▸ **Problem to work on**:
Looking through the data below, work out how many lines have the word "symm". Reply with that number only.

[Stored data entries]
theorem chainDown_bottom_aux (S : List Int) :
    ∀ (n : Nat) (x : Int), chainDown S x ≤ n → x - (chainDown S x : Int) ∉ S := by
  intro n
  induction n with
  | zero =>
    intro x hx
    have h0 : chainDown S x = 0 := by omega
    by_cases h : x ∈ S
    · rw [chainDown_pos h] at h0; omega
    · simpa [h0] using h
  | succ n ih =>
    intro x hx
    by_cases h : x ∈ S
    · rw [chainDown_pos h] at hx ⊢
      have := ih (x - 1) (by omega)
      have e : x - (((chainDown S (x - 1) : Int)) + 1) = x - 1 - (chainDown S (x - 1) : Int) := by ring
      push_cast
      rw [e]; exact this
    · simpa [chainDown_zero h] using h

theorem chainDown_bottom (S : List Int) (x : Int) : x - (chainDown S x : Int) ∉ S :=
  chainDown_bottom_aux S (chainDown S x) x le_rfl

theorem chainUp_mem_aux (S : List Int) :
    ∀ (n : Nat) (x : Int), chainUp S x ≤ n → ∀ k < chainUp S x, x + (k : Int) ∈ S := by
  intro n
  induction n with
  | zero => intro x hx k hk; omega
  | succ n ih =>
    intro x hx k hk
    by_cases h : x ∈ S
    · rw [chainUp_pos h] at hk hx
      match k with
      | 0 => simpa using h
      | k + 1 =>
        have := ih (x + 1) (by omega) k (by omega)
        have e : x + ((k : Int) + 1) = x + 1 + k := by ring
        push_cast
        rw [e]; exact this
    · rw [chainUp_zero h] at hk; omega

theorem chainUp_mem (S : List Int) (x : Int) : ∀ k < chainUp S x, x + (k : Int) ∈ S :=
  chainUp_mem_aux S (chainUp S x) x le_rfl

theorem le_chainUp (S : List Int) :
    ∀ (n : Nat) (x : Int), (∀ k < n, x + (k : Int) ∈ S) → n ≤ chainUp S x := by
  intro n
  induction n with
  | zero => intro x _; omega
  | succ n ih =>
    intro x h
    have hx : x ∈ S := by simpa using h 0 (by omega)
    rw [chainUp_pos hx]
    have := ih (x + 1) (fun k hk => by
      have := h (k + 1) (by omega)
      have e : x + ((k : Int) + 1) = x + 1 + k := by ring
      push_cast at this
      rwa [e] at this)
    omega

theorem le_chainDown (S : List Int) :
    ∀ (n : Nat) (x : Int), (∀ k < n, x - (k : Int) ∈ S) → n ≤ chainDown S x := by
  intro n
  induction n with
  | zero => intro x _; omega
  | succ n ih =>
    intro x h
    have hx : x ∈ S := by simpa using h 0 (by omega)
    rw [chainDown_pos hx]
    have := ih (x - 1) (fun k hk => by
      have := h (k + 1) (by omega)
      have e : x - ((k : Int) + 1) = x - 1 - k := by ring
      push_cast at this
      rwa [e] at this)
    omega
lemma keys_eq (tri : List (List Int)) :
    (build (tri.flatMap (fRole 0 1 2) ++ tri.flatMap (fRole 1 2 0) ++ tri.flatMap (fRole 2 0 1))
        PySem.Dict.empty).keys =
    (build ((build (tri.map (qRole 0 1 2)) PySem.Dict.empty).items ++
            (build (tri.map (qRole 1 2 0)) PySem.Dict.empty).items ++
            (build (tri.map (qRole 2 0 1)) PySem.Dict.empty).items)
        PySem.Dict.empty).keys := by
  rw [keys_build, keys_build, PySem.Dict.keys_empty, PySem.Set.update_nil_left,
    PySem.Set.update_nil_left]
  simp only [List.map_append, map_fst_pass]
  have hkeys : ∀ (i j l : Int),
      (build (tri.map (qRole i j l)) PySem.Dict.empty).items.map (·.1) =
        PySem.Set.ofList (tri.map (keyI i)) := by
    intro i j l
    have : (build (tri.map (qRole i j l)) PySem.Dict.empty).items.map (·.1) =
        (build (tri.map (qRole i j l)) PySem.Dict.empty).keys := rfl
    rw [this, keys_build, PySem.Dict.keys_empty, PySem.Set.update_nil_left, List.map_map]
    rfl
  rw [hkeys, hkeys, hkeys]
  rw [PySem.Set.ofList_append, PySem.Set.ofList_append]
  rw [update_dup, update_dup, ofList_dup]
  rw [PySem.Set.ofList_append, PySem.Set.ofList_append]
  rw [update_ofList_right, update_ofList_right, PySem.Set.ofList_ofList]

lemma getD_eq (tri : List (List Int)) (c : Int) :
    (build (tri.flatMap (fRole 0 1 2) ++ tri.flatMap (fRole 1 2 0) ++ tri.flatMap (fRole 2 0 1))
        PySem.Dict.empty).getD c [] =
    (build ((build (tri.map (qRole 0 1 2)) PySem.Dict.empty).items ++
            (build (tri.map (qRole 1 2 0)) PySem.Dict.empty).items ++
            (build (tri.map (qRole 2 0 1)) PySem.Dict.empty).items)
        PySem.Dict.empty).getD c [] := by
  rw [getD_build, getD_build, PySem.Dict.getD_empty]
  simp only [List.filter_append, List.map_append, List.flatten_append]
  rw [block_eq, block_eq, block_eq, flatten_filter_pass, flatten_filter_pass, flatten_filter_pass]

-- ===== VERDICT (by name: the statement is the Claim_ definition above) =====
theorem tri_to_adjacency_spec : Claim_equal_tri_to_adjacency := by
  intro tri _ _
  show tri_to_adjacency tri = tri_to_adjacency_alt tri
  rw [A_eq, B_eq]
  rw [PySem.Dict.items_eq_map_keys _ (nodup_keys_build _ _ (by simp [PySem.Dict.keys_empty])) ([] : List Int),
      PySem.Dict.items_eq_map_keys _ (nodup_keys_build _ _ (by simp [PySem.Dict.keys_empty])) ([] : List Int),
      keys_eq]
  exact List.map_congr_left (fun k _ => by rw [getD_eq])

==

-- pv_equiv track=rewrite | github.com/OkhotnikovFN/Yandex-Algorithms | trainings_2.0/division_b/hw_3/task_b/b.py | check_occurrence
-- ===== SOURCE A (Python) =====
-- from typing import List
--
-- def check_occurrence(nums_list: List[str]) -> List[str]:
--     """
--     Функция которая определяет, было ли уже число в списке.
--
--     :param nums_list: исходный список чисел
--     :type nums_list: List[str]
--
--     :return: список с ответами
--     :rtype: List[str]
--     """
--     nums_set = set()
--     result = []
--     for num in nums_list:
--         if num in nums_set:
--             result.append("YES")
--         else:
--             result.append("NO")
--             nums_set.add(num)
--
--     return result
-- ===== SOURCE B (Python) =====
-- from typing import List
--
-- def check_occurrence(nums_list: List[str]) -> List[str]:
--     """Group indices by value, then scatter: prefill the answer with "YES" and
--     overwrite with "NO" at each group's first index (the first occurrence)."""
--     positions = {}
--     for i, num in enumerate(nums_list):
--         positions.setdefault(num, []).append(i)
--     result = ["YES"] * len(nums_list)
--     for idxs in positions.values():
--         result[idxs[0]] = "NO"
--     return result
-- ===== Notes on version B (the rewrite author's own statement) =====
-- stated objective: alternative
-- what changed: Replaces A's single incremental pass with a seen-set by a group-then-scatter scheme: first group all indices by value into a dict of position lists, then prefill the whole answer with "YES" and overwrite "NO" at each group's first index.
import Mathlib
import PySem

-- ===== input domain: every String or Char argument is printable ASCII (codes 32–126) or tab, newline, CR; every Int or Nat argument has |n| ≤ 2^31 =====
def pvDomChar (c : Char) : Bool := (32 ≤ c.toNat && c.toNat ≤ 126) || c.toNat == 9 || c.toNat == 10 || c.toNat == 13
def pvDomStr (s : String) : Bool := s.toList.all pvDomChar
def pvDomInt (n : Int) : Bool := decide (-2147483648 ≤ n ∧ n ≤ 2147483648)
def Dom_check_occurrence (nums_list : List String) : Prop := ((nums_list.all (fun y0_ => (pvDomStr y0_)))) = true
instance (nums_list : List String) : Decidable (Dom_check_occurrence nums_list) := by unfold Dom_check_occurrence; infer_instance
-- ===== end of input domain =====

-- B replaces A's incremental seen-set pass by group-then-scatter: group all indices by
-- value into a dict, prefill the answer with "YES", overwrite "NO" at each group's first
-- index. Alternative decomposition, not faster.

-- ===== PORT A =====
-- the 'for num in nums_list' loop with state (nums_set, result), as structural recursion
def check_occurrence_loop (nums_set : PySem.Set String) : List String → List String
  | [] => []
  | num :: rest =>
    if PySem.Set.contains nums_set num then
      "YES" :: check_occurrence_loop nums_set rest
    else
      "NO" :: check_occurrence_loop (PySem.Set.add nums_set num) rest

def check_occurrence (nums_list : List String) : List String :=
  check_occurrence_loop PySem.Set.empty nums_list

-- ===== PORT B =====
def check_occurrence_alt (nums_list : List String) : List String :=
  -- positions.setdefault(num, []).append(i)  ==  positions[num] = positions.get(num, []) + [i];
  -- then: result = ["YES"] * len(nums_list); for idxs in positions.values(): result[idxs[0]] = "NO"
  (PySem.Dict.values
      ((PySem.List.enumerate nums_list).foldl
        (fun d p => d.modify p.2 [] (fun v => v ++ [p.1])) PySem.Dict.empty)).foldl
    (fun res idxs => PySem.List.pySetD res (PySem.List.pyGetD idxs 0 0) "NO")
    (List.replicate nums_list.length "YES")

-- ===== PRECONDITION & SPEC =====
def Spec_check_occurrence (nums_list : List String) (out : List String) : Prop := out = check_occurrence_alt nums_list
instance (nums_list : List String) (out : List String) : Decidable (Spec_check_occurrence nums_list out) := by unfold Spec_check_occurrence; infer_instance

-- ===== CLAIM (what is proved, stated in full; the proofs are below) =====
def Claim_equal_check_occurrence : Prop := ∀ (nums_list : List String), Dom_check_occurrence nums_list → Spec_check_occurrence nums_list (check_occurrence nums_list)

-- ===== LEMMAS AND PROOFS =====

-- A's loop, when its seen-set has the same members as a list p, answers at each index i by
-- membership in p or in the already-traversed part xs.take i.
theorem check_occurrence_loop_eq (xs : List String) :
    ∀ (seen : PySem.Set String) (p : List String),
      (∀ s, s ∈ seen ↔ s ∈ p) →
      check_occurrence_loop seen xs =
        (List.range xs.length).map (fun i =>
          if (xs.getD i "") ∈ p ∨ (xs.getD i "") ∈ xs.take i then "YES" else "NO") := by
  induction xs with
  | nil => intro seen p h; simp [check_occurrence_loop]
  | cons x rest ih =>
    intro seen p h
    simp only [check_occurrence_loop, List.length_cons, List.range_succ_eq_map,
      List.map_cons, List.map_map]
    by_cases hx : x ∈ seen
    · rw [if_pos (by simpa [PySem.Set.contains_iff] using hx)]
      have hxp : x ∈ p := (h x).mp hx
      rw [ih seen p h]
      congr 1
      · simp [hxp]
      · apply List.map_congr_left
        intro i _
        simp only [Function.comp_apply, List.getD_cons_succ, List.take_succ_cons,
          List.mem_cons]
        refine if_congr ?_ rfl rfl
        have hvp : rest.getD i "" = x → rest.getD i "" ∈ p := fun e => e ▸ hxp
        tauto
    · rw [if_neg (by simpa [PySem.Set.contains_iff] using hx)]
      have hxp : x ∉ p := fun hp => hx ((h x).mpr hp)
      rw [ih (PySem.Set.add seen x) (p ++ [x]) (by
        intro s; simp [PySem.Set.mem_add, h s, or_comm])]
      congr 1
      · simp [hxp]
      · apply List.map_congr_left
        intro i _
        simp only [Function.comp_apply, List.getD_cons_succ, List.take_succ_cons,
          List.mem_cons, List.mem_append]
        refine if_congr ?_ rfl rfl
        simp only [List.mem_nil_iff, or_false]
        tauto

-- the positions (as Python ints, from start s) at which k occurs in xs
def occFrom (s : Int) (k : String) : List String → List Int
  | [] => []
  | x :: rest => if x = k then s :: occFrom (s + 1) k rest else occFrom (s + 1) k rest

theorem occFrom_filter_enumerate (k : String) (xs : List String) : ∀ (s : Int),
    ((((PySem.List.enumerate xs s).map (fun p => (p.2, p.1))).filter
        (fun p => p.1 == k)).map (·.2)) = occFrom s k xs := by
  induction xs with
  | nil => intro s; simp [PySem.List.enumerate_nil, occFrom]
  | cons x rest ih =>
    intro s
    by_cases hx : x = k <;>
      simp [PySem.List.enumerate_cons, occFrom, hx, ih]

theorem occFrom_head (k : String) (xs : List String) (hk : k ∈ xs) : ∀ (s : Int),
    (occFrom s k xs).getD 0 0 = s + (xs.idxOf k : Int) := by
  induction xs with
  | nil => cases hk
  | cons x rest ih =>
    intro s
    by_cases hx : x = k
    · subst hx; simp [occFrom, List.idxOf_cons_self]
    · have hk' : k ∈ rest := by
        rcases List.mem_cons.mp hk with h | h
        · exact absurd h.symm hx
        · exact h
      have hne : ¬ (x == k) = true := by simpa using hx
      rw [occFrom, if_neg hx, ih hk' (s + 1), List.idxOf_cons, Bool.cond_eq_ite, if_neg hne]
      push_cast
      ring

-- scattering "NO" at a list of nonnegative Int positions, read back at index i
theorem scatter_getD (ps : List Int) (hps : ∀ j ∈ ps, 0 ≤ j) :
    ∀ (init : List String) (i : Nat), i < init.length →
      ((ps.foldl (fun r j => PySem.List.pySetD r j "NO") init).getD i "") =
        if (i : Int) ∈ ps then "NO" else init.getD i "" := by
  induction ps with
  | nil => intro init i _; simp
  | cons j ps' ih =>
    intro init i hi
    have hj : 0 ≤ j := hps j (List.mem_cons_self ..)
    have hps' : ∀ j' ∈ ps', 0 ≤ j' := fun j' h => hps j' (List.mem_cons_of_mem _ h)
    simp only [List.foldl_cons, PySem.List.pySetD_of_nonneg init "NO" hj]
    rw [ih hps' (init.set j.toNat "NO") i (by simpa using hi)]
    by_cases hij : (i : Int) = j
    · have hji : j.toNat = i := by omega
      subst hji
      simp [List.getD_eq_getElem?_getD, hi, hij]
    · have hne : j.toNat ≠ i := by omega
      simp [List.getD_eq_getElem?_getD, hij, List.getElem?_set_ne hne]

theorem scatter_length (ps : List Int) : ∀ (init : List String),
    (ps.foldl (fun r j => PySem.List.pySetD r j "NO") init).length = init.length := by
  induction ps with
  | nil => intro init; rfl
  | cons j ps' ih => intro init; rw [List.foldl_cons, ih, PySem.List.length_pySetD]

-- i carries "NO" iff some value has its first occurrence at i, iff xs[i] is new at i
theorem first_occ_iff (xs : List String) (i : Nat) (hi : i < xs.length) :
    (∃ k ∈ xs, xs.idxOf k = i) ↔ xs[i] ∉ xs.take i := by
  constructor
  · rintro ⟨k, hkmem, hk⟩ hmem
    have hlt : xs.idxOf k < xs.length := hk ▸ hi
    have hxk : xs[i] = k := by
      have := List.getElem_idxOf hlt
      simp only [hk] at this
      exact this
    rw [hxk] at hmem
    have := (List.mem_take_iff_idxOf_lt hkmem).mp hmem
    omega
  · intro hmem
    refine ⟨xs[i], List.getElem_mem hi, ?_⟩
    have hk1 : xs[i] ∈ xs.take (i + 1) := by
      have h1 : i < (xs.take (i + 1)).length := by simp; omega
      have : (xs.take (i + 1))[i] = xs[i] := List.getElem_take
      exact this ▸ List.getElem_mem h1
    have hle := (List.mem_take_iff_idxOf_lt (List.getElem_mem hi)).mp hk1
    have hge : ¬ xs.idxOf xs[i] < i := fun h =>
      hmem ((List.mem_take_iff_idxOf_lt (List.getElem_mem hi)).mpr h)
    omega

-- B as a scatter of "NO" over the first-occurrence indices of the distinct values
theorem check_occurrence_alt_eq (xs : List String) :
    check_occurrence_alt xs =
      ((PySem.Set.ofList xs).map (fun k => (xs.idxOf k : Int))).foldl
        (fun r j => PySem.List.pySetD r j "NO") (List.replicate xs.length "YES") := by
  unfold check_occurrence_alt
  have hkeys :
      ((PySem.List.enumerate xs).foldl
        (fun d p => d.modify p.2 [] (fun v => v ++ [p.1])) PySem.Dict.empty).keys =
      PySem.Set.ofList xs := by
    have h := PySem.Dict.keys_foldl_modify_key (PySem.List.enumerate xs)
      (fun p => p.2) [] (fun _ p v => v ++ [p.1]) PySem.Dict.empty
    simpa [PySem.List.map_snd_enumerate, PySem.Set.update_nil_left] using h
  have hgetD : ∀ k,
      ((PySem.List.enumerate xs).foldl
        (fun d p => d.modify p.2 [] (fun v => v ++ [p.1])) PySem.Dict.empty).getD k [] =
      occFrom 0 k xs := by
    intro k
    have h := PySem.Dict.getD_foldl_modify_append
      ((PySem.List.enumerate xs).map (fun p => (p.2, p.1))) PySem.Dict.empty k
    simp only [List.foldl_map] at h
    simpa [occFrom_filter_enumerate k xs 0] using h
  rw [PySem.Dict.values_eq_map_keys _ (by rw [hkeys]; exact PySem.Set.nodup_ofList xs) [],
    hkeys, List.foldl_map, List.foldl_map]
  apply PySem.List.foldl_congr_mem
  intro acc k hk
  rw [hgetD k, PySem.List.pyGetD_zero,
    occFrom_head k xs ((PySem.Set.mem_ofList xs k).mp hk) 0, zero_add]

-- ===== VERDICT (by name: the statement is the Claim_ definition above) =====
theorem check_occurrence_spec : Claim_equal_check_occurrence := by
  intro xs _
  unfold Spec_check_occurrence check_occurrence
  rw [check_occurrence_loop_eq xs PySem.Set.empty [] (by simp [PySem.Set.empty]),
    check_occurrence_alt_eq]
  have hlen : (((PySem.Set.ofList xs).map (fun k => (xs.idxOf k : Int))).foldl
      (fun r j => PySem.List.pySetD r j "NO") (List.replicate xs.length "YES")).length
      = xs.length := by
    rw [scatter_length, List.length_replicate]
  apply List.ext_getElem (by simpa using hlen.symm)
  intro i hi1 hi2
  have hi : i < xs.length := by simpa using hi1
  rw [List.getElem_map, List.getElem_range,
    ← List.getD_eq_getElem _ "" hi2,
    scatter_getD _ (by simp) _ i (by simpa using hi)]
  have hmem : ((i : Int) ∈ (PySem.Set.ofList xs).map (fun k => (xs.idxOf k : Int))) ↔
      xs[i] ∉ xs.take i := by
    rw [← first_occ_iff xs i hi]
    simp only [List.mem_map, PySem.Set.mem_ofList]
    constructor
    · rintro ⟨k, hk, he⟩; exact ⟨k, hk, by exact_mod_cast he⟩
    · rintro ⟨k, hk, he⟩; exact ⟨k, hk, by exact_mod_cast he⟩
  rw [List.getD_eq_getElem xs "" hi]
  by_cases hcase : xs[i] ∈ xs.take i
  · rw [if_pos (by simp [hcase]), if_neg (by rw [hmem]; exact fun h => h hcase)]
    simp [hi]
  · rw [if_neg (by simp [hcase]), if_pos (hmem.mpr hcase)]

▸ **Answer box**:
2